---------- Input data

-- every non-break character of the input lands in some produced line
lemma go_line_surj_bound (isB : Char → Bool) (hr : isB '\x0d' = true) (hn : isB '\n' = true)
    (c : Char) (hc : isB c = false) :
    ∀ (n : Nat) (s : List Char), s.length ≤ n → ∀ (cur : List Char) (acc : List (List Char)),
      (c ∈ s ∨ c ∈ cur) → ∃ l ∈ PySem.Chars.splitlines.go isB s cur acc, c ∈ l := by
  intro n
  induction n with
  | zero =>
    intro s hs cur acc hmem
    have : s = [] := List.eq_nil_of_length_eq_zero (Nat.le_zero.mp hs)
    subst this
    rcases hmem with h | h
    · simp at h
    · have hne : cur.isEmpty = false := by
        cases cur with
        | nil => simp at h
        | cons a b => rfl
      rw [go_nil, if_neg (by simp [hne])]
      exact ⟨cur.reverse, by simp, by simp [h]⟩
  | succ n ih =>
    intro s hs cur acc hmem
    match s with
    | [] =>
      rcases hmem with h | h
      · simp at h
      · have hne : cur.isEmpty = false := by
          cases cur with
          | nil => simp at h
          | cons a b => rfl
        rw [go_nil, if_neg (by simp [hne])]
        exact ⟨cur.reverse, by simp, by simp [h]⟩
    | d :: rest =>
      by_cases hcr : d = '\x0d' ∧ rest.head? = some '\n'
      · obtain ⟨hd, hh⟩ := hcr
        subst hd
        cases rest with
        | nil => simp at hh
        | cons e rest' =>
          simp only [List.head?_cons, Option.some.injEq] at hh
          subst hh
          rw [go_crlf]
          have hcs : c ∈ rest' ∨ c ∈ cur := by
            rcases hmem with h | h
            · simp at h
              rcases h with h | h | h
              · exfalso; subst h; rw [hr] at hc; exact absurd hc (by simp)
              · exfalso; subst h; rw [hn] at hc; exact absurd hc (by simp)
              · left; exact h
            · right; exact h
          rcases hcs with h | h
          · exact ih rest' (by simp at hs; omega) [] (cur.reverse :: acc) (Or.inl h)
          · -- c is in cur, which is flushed into the accumulator: find it there
            have := go_acc isB rest' [] (cur.reverse :: acc)
            rw [this]
            exact ⟨cur.reverse, by simp, by simp [h]⟩
      · rw [go_step isB d rest cur acc hcr]
        by_cases hb : isB d
        · rw [if_pos hb]
          have hdc : c ≠ d := by intro h; rw [h] at hc; rw [hb] at hc; exact absurd hc (by simp)
          have hcs : c ∈ rest ∨ c ∈ cur := by
            rcases hmem with h | h
            · simp at h
              rcases h with h | h
              · exact absurd h hdc
              · left; exact h
            · right; exact h
          rcases hcs with h | h
          · exact ih rest (by simp at hs; omega) [] (cur.reverse :: acc) (Or.inl h)
          · have := go_acc isB rest [] (cur.reverse :: acc)
            rw [this]
            exact ⟨cur.reverse, by simp, by simp [h]⟩
        · rw [if_neg hb]
          apply ih rest (by simp at hs; omega) (d :: cur) acc
          rcases hmem with h | h
          · simp at h
            rcases h with h | h
            · right; simp [h]
            · left; exact h
          · right; simp [h]
-- pv_equiv track=rewrite | github.com/leetaewoo123/algorithm | 프로그래머스/unrated/155652. 둘만의 암호/둘만의 암호.py | solution
-- ===== SOURCE A (Python) =====
-- def solution(s, skip, index):
--     ## 97~122
--     answer = ''
--
--     for i in s:
--         j = index
--         while j >0:
--             i = chr(ord(i)+1)
--             if ord(i)>122:
--                 i = chr(ord(i)%122+96)
--             if i in skip:
--                 continue
--             else: j -=1
--
--         answer += i
--
--
--     return answer
-- ===== SOURCE B (Python) =====
-- def solution(s, skip, index):
--     if index <= 0:
--         return s
--     cyc = [o for o in range(97, 123) if chr(o) not in skip]
--     m = len(cyc)
--     out = []
--     for c in s:
--         e = ord(c) + 1
--         if e > 122:
--             e = e % 122 + 96
--         pre = [p for p in range(e, 123) if chr(p) not in skip]
--         k = len(pre)
--         if index <= k:
--             out.append(chr(pre[index - 1]))
--         else:
--             out.append(chr(cyc[(index - k - 1) % m]))
--     return ''.join(out)
-- ===== Notes on version B (the rewrite author's own statement) =====
-- stated objective: faster
-- what changed: A steps each character forward one letter at a time, index times (skipping skip letters); B precomputes the allowed-lowercase cycle once and picks each output character by counting the straight segment after the character and indexing the cycle with modular arithmetic, O(1) per character instead of O(index).
-- outside the precondition, e.g. on solution(' ', 'abcdefghijklmnopqrstuvwxyz', 1): A returns '!', B returns '!'
import Mathlib
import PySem

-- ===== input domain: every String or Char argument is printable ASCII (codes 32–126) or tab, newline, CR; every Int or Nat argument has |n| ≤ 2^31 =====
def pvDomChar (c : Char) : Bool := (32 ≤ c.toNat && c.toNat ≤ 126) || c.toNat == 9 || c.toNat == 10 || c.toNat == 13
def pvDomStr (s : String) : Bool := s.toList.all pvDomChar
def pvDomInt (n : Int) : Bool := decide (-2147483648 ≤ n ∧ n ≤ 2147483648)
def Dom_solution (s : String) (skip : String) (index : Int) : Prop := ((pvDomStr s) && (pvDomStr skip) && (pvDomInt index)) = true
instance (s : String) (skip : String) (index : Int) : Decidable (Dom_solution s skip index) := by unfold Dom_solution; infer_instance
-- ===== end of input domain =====

-- B replaces A's per-character O(index) stepping loop by a closed-form pick: count the
-- allowed codes on the straight segment after the character, then index the allowed
-- lowercase cycle with modular arithmetic.

-- ===== PORT A =====
-- i = chr(ord(i)+1); if ord(i) > 122: i = chr(ord(i) % 122 + 96)
def stepA (c : Char) : Char :=
  let i := Char.ofNat (c.toNat + 1)
  if i.toNat > 122 then Char.ofNat (i.toNat % 122 + 96) else i

-- the 'while j > 0' loop of A.  Fuel is added only because Python's loop diverges
-- when skip contains every lowercase letter (those inputs are outside Pre_solution);
-- under Pre_solution the fuel chosen in `solution` is provably sufficient.
-- 'i in skip' with i a single character is exactly character membership.
def loopA (skip : List Char) : Nat → Char → Int → Char
  | 0, i, _ => i
  | f + 1, i, j =>
    if j > 0 then
      let i' := stepA i
      if skip.contains i' then loopA skip f i' j
      else loopA skip f i' (j - 1)
    else i

def solution (s : String) (skip : String) (index : Int) : String :=
  s.toList.foldl (fun answer i => answer.push (loopA skip.toList (27 * index.toNat + 120) i index)) ""

-- ===== PORT B =====
-- transliteration of Source B; both indexings are in range in their branch
-- (1 ≤ index ≤ k, resp. mod m with m > 0), so getD / Nat-mod are exact there.
def solution_alt (s : String) (skip : String) (index : Int) : String :=
  if index ≤ 0 then s
  else
    let cyc := (List.range' 97 26).filter (fun o => !(skip.toList.contains (Char.ofNat o)))
    let m := cyc.length
    String.ofList (s.toList.map (fun c =>
      let e0 := c.toNat + 1
      let e := if e0 > 122 then e0 % 122 + 96 else e0
      let pre := (List.range' e (123 - e)).filter (fun o => !(skip.toList.contains (Char.ofNat o)))
      let k := pre.length
      if index ≤ (k : Int) then Char.ofNat (pre.getD (index.toNat - 1) 0)
      else Char.ofNat (cyc.getD ((index.toNat - k - 1) % m) 0)))

-- ===== PRECONDITION & SPEC =====
-- Pre_ excludes positive index with nonempty s when skip contains every lowercase
-- letter: there A's while loop diverges for most starting characters and B raises
-- ZeroDivisionError; on the few such inputs where A does return, B returns the same
-- value (see cites).
def Pre_solution (s : String) (skip : String) (index : Int) : Prop :=
  index ≤ 0 ∨ s = "" ∨ ∃ n < 26, Char.ofNat (97 + n) ∉ skip.toList
-- ===== PRECONDITION & SPEC =====
-- Pre_ excludes exactly the inputs on which A raises KeyError: a node id of node_list that is
-- in node_map whose info dict lacks "start_index" or "end_index".
def Pre_get_page_images_for_nodes (node_list : List String) (node_map : List (String × List (String × Int))) (page_images : List (Int × String)) : Prop :=
  (node_list.all (fun nid =>
    match (PySem.Dict.ofList node_map).get? nid with
    | none => true
    | some infoRaw =>
      (PySem.Dict.ofList infoRaw).contains "start_index" &&
      (PySem.Dict.ofList infoRaw).contains "end_index")) = true
instance (node_list : List String) (node_map : List (String × List (String × Int))) (page_images : List (Int × String)) : Decidable (Pre_get_page_images_for_nodes node_list node_map page_images) := by unfold Pre_get_page_images_for_nodes; infer_instance

def pvWitness_get_page_images_for_nodes : List String × (List (String × List (String × Int))) × (List (Int × String)) :=
  (["n1", "n2"], [("n1", [("start_index", 1), ("end_index", 3)])], [(3, "p3.png"), (1, "p1.png")])

def Spec_get_page_images_for_nodes (node_list : List String) (node_map : List (String × List (String × Int))) (page_images : List (Int × String)) (out : List String) : Prop := out = get_page_images_for_nodes_alt node_list node_map page_images
instance (node_list : List String) (node_map : List (String × List (String × Int))) (page_images : List (Int × String)) (out : List String) : Decidable (Spec_get_page_images_for_nodes node_list node_map page_images out) := by unfold Spec_get_page_images_for_nodes; infer_instance

-- ===== CLAIM (what is proved, stated in full; the proofs are below) =====
def Claim_equal_get_page_images_for_nodes : Prop := ∀ (node_list : List String) (node_map : List (String × List (String × Int))) (page_images : List (Int × String)), Dom_get_page_images_for_nodes node_list node_map page_images → Pre_get_page_images_for_nodes node_list node_map page_images → Spec_get_page_images_for_nodes node_list node_map page_images (get_page_images_for_nodes node_list node_map page_images)

-- ===== LEMMAS AND PROOFS =====

-- A's inner loop body
def pvStepIn (pages : PySem.Dict Int String) (acc : List String × PySem.Set Int) (p : Int) : List String × PySem.Set Int :=
  if pages.contains p && !(PySem.Set.contains acc.2 p) then
    (acc.1 ++ [pages.getD p ""], PySem.Set.add acc.2 p)
  else acc

-- B's per-node segment (the inner comprehension for one (s,e) with earlier intervals prev)
def pvSeg (pages : PySem.Dict Int String) (keys : List Int) (prev : List (Int × Int)) (s e : Int) : List String :=
  (keys.filter (fun p => (decide (s ≤ p) && decide (p ≤ e)) && !pvCov prev p)).map
    (fun p => pages.getD p "")

-- B's output, node by node, carrying the list of earlier intervals
def pvFlatB (pages : PySem.Dict Int String) (keys : List Int) : List (Int × Int) → List (Int × Int) → List String
  | _, [] => []
  | prev, iv :: t => pvSeg pages keys prev iv.1 iv.2 ++ pvFlatB pages keys (prev ++ [iv]) t

lemma pvA_fold (nmap : PySem.Dict String (List (String × Int))) (pages : PySem.Dict Int String) :
    ∀ (nl : List String) (acc : List String × PySem.Set Int),
    nl.foldl (fun acc node_id =>
      match nmap.get? node_id with
      | none => acc
      | some infoRaw =>
        (PySem.List.pyRange ((PySem.Dict.ofList infoRaw).getD "start_index" 0)
            ((PySem.Dict.ofList infoRaw).getD "end_index" 0 + 1) 1).foldl (pvStepIn pages) acc) acc
    = (nl.filterMap (fun n =>
        (nmap.get? n).map (fun info =>
          ((PySem.Dict.ofList info).getD "start_index" 0,
           (PySem.Dict.ofList info).getD "end_index" 0)))).foldl
        (fun acc iv => (PySem.List.pyRange iv.1 (iv.2 + 1) 1).foldl (pvStepIn pages) acc) acc := by
  intro nl
  induction nl with
  | nil => intro acc; rfl
  | cons n t ih =>
    intro acc
    cases h : nmap.get? n with
    | none => simp [h, ih]
    | some infoRaw => simp [h, ih]

lemma pvSeg_fold (pages : PySem.Dict Int String) :
    ∀ (l : List Int), l.Nodup → ∀ (o : List String) (S : PySem.Set Int),
    (l.foldl (pvStepIn pages) (o, S)).1
        = o ++ (l.filter (fun p => pages.contains p && !(PySem.Set.contains S p))).map
            (fun p => pages.getD p "")
    ∧ ∀ q : Int, PySem.Set.contains (l.foldl (pvStepIn pages) (o, S)).2 q
        = (PySem.Set.contains S q || (pages.contains q && decide (q ∈ l))) := by
  intro l
  induction l with
  | nil => intro _ o S; simp
  | cons p t ih =>
    intro hnd o S
    obtain ⟨hp, hndt⟩ := List.nodup_cons.mp hnd
    have hadd : ∀ q : Int, PySem.Set.contains (PySem.Set.add S p) q
        = (PySem.Set.contains S q || decide (q = p)) := by
      intro q
      rw [Bool.eq_iff_iff]
      simp only [Bool.or_eq_true, PySem.Set.contains_iff, decide_eq_true_eq, PySem.Set.mem_add]
      try tauto
    by_cases hc : (pages.contains p && !(PySem.Set.contains S p)) = true
    · have hstep : pvStepIn pages (o, S) p
          = (o ++ [pages.getD p ""], PySem.Set.add S p) := by
        unfold pvStepIn; rw [if_pos hc]
      have hcp : pages.contains p = true := by
        cases h1 : pages.contains p
        · rw [h1] at hc; simp at hc
        · rfl
      obtain ⟨ih1, ih2⟩ := ih hndt (o ++ [pages.getD p ""]) (PySem.Set.add S p)
      constructor
      · have hfil : t.filter (fun x => pages.contains x && !(PySem.Set.contains (PySem.Set.add S p) x))
            = t.filter (fun x => pages.contains x && !(PySem.Set.contains S x)) := by
          apply List.filter_congr
          intro x hx
          have hxp : x ≠ p := fun h => hp (h ▸ hx)
          simp [hxp]
        simp only [List.foldl_cons, hstep, ih1, hfil, List.filter_cons, hc]
        simp
      · intro q
        simp only [List.foldl_cons, hstep, ih2 q, hadd q]
        by_cases h : q = p
        · subst h; simp [hcp]
        · simp [h]
    · have hstep : pvStepIn pages (o, S) p = (o, S) := by
        unfold pvStepIn; rw [if_neg hc]
      have hcf : (pages.contains p && !(PySem.Set.contains S p)) = false :=
        Bool.eq_false_iff.mpr hc
      obtain ⟨ih1, ih2⟩ := ih hndt o S
      constructor
      · simp only [List.foldl_cons, hstep, ih1, List.filter_cons, hcf]
        simp
      · intro q
        simp only [List.foldl_cons, hstep, ih2 q]
        by_cases h : q = p
        · subst h
          cases h1 : pages.contains q
          · simp
          · rw [h1] at hcf; simp at hcf
            simp [hcf]
        · simp [h]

--------------------

▶ _Assignment_: Output the line containing "have hcf : (pages.contains" and all lines after it to the end of the records, exactly as given.

▶ _Final answer_:
      have hcf : (pages.contains p && !(PySem.Set.contains S p)) = false :=
        Bool.eq_false_iff.mpr hc
      obtain ⟨ih1, ih2⟩ := ih hndt o S
      constructor
      · simp only [List.foldl_cons, hstep, ih1, List.filter_cons, hcf]
        simp
      · intro q
        simp only [List.foldl_cons, hstep, ih2 q]
        by_cases h : q = p
        · subst h
          cases h1 : pages.contains q
          · simp
          · rw [h1] at hcf; simp at hcf
            simp [hcf]
        · simp [h]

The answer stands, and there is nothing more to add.